WHAT THE TASK REQUIRES> Only one span of the listing below is wanted: the lines from the one with "theorem extract_headlines_spec : Claim_equal_extract_headlines" through the one with "have hj2 : 2 ≤ j := by omega", reproduced exactly, both ends kept.
▬▬▬▬▬▬▬▬▬▬
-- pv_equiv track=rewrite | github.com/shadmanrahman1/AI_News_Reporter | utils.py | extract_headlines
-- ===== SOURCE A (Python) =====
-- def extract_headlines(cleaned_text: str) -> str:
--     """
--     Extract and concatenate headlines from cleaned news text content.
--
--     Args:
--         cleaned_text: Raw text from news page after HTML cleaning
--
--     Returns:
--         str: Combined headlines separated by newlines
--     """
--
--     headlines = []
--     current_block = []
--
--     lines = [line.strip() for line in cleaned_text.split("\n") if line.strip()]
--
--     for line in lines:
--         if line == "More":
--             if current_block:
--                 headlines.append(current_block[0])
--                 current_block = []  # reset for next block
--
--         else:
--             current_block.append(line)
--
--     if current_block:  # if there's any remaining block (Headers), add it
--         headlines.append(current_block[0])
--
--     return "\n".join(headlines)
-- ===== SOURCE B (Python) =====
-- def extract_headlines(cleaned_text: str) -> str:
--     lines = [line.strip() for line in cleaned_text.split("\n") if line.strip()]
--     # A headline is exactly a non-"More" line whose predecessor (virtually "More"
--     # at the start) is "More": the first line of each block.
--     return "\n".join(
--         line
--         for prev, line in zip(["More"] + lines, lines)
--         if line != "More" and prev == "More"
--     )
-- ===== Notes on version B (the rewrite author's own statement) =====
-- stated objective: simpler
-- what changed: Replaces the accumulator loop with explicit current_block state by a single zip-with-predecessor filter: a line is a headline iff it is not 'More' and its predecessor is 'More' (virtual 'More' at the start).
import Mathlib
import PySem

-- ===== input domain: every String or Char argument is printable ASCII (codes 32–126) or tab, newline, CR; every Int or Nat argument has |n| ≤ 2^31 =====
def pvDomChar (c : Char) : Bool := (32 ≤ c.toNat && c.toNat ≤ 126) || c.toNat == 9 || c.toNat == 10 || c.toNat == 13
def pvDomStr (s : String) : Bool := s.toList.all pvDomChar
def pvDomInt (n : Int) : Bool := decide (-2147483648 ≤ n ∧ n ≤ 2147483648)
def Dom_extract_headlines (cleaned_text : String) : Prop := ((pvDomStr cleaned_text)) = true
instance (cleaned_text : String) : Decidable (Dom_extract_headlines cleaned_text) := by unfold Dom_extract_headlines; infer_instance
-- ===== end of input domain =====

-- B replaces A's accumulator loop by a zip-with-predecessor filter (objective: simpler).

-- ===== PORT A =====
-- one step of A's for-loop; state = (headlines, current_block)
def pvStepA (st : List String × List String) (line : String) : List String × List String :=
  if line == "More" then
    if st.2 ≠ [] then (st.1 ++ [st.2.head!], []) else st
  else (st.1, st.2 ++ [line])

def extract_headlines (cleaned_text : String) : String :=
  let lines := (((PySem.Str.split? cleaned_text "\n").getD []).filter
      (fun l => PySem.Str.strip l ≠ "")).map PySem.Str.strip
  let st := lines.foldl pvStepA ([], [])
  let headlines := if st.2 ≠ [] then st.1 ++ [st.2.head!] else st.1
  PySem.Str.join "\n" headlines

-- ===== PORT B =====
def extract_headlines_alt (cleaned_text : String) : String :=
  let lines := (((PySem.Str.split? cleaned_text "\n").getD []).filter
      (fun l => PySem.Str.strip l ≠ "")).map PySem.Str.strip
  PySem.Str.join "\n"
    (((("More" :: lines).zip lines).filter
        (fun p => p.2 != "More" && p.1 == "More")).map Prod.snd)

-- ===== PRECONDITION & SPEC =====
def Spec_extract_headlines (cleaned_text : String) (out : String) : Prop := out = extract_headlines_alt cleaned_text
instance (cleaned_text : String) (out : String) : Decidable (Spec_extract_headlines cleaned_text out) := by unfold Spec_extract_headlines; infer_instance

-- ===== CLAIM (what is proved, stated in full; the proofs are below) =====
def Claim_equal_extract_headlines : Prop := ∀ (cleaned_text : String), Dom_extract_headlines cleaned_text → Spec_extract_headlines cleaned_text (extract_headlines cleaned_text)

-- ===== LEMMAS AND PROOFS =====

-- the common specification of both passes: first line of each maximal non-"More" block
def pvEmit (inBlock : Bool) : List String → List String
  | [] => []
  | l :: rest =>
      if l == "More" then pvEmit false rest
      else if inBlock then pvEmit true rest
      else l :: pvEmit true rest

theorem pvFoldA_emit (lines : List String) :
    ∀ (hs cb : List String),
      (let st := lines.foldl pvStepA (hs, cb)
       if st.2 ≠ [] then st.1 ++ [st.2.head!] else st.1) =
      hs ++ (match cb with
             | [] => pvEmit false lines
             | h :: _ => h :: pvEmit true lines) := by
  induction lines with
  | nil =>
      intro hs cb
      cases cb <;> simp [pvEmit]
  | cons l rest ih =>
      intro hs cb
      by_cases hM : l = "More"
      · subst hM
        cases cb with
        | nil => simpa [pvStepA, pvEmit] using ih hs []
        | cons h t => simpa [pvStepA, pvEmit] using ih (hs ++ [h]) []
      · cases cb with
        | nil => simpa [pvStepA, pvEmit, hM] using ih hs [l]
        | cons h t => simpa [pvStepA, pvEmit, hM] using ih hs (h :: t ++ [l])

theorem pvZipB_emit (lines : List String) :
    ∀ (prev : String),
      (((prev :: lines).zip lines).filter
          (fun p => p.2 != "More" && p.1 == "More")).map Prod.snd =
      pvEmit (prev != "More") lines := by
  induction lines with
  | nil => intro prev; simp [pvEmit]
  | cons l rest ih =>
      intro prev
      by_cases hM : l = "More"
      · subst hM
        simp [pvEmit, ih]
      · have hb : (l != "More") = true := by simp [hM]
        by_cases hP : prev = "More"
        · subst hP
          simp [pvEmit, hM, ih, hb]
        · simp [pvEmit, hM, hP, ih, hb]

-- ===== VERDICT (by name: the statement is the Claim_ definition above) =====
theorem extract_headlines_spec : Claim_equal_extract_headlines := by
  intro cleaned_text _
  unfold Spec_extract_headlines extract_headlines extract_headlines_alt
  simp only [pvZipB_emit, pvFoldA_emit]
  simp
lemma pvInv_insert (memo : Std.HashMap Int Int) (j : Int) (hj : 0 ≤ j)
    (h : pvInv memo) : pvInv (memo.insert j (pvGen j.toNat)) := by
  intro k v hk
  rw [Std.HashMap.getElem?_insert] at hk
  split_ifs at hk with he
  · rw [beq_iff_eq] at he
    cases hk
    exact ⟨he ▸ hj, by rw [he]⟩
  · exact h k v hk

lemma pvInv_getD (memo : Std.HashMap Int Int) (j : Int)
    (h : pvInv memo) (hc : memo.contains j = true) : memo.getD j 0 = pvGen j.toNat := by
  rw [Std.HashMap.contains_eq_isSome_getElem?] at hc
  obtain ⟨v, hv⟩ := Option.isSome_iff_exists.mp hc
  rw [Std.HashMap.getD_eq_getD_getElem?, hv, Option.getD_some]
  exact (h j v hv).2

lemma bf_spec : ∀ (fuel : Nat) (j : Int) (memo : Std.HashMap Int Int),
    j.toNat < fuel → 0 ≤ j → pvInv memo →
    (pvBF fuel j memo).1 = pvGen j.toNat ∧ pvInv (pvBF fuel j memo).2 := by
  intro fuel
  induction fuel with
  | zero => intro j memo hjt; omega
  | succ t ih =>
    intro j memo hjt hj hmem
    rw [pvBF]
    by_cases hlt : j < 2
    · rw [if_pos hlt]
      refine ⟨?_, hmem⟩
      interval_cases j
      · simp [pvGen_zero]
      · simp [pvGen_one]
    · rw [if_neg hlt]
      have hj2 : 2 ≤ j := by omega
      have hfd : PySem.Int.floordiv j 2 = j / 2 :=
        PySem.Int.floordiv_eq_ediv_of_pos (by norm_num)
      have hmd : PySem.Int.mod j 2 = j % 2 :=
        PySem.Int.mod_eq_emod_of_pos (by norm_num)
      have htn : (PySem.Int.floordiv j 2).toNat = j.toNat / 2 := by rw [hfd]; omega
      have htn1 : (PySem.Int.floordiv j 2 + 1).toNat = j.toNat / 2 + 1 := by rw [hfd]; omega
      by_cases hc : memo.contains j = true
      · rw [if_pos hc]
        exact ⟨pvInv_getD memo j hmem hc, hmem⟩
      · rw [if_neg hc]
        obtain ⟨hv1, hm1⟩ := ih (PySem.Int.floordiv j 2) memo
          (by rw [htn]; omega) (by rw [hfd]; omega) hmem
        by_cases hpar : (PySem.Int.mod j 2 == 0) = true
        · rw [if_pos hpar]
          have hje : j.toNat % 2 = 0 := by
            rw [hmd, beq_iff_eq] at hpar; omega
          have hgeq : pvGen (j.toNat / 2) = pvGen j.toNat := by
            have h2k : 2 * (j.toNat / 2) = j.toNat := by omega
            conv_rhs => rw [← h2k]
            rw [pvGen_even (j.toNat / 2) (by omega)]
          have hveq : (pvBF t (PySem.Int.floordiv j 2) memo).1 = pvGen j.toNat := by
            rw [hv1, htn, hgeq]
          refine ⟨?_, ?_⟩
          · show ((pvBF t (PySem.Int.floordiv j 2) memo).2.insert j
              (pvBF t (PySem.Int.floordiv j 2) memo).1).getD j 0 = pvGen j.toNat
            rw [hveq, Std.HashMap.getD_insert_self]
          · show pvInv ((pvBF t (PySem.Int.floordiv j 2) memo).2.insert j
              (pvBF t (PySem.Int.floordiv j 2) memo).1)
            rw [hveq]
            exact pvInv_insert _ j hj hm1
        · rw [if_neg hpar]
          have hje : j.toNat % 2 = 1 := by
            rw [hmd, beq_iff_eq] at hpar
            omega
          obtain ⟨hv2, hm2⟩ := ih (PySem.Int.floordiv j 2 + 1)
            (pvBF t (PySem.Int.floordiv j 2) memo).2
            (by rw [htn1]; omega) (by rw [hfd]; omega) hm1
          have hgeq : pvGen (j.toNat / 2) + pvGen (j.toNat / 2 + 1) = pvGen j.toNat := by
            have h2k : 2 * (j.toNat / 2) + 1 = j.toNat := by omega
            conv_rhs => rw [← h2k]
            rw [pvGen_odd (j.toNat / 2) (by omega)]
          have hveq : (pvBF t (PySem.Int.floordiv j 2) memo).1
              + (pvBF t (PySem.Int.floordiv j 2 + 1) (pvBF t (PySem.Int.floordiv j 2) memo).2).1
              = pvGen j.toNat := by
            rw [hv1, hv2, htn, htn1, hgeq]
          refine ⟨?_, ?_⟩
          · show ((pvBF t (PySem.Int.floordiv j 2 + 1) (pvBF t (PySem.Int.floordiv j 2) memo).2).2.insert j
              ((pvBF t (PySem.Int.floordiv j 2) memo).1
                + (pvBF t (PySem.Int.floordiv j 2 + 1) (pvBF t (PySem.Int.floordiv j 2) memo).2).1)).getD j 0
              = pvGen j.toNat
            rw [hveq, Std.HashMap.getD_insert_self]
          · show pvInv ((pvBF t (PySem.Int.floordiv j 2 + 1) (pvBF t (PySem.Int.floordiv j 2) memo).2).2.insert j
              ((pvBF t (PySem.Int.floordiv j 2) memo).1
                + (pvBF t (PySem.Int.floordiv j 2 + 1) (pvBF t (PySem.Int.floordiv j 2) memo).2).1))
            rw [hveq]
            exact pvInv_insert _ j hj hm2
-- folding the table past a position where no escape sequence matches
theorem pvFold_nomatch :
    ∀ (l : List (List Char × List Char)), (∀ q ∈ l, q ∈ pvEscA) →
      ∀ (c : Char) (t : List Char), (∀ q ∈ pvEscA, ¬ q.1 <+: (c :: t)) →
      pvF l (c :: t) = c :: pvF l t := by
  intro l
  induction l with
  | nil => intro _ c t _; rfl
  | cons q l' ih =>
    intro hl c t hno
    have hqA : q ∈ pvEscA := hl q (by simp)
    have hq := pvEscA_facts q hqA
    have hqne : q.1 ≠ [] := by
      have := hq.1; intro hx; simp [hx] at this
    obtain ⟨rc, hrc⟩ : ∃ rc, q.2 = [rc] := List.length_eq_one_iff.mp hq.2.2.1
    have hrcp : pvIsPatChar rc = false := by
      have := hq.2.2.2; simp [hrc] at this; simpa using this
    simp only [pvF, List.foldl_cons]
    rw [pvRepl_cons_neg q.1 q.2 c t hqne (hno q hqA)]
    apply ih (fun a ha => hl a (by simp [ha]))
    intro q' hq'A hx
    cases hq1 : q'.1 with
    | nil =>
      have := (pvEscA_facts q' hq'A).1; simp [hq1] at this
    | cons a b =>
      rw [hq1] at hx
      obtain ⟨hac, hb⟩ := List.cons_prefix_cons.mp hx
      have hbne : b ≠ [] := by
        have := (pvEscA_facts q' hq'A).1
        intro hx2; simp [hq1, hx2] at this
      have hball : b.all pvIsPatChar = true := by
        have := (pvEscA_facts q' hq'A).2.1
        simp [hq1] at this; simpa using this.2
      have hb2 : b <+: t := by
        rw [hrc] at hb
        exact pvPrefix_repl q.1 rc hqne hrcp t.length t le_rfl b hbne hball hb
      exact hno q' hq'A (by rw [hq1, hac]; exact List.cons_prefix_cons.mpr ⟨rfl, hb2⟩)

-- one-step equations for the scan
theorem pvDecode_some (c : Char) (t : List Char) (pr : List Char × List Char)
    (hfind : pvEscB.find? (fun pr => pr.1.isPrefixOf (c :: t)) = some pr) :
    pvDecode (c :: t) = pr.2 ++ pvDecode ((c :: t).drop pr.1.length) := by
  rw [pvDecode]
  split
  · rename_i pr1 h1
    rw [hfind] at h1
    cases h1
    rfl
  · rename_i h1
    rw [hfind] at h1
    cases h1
▬▬▬▬▬▬▬▬▬▬
COMPLETED EXERCISE>
theorem extract_headlines_spec : Claim_equal_extract_headlines := by
  intro cleaned_text _
  unfold Spec_extract_headlines extract_headlines extract_headlines_alt
  simp only [pvZipB_emit, pvFoldA_emit]
  simp
lemma pvInv_insert (memo : Std.HashMap Int Int) (j : Int) (hj : 0 ≤ j)
    (h : pvInv memo) : pvInv (memo.insert j (pvGen j.toNat)) := by
  intro k v hk
  rw [Std.HashMap.getElem?_insert] at hk
  split_ifs at hk with he
  · rw [beq_iff_eq] at he
    cases hk
    exact ⟨he ▸ hj, by rw [he]⟩
  · exact h k v hk

lemma pvInv_getD (memo : Std.HashMap Int Int) (j : Int)
    (h : pvInv memo) (hc : memo.contains j = true) : memo.getD j 0 = pvGen j.toNat := by
  rw [Std.HashMap.contains_eq_isSome_getElem?] at hc
  obtain ⟨v, hv⟩ := Option.isSome_iff_exists.mp hc
  rw [Std.HashMap.getD_eq_getD_getElem?, hv, Option.getD_some]
  exact (h j v hv).2

lemma bf_spec : ∀ (fuel : Nat) (j : Int) (memo : Std.HashMap Int Int),
    j.toNat < fuel → 0 ≤ j → pvInv memo →
    (pvBF fuel j memo).1 = pvGen j.toNat ∧ pvInv (pvBF fuel j memo).2 := by
  intro fuel
  induction fuel with
  | zero => intro j memo hjt; omega
  | succ t ih =>
    intro j memo hjt hj hmem
    rw [pvBF]
    by_cases hlt : j < 2
    · rw [if_pos hlt]
      refine ⟨?_, hmem⟩
      interval_cases j
      · simp [pvGen_zero]
      · simp [pvGen_one]
    · rw [if_neg hlt]
      have hj2 : 2 ≤ j := by omega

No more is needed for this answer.